What the exercise asks
From the entries below, reproduce exactly the line containing "pref + score.get(t.split()[0], 0)", the line containing "import PySem", and every line in between, with nothing added.

Records for processing
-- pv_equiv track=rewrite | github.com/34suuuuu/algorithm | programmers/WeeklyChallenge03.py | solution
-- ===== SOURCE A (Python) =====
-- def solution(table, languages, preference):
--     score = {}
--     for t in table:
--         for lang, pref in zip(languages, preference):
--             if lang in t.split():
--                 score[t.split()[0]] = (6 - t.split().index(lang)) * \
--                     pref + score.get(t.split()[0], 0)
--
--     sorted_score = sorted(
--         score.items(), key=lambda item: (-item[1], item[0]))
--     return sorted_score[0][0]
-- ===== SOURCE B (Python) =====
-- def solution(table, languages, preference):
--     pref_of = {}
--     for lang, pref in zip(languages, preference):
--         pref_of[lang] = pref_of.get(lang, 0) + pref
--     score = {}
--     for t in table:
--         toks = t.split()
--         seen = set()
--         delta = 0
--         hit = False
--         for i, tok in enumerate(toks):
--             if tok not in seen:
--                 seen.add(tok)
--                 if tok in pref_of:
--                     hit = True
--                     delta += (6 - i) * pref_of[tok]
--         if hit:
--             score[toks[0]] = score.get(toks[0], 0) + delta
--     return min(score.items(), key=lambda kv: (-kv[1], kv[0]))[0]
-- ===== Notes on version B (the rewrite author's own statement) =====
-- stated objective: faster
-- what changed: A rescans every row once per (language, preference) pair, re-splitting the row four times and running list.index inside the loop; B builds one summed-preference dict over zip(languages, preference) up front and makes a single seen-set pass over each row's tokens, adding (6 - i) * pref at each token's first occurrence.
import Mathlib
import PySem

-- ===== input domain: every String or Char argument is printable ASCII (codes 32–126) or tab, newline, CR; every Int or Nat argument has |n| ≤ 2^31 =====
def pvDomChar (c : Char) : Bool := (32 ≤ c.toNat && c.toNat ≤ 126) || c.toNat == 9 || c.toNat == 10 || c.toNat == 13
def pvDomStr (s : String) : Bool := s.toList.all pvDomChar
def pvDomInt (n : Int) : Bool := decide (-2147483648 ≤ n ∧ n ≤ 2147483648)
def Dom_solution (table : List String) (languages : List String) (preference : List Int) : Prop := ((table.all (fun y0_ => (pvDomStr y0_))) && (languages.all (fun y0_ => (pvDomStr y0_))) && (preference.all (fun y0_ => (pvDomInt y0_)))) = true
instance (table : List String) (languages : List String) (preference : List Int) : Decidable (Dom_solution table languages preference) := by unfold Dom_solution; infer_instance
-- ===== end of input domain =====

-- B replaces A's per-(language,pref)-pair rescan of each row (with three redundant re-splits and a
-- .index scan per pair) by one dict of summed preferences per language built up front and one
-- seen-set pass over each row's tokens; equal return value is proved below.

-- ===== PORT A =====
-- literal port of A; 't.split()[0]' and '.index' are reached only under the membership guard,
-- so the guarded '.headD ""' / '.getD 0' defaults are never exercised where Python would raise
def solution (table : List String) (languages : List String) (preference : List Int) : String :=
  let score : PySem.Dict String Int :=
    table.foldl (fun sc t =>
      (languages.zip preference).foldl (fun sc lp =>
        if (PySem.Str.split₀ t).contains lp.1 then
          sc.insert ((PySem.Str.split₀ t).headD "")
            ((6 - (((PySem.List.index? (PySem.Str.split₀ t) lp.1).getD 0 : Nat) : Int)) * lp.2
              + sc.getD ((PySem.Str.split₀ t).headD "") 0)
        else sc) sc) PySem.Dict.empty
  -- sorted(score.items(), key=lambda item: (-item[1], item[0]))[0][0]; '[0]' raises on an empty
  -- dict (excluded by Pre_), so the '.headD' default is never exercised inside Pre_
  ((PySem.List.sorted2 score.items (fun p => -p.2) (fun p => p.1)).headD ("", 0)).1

Written response
--                     pref + score.get(t.split()[0], 0)
--
--     sorted_score = sorted(
--         score.items(), key=lambda item: (-item[1], item[0]))
--     return sorted_score[0][0]
-- ===== SOURCE B (Python) =====
-- def solution(table, languages, preference):
--     pref_of = {}
--     for lang, pref in zip(languages, preference):
--         pref_of[lang] = pref_of.get(lang, 0) + pref
--     score = {}
--     for t in table:
--         toks = t.split()
--         seen = set()
--         delta = 0
--         hit = False
--         for i, tok in enumerate(toks):
--             if tok not in seen:
--                 seen.add(tok)
--                 if tok in pref_of:
--                     hit = True
--                     delta += (6 - i) * pref_of[tok]
--         if hit:
--             score[toks[0]] = score.get(toks[0], 0) + delta
--     return min(score.items(), key=lambda kv: (-kv[1], kv[0]))[0]
-- ===== Notes on version B (the rewrite author's own statement) =====
-- stated objective: faster
-- what changed: A rescans every row once per (language, preference) pair, re-splitting the row four times and running list.index inside the loop; B builds one summed-preference dict over zip(languages, preference) up front and makes a single seen-set pass over each row's tokens, adding (6 - i) * pref at each token's first occurrence.
import Mathlib
import PySem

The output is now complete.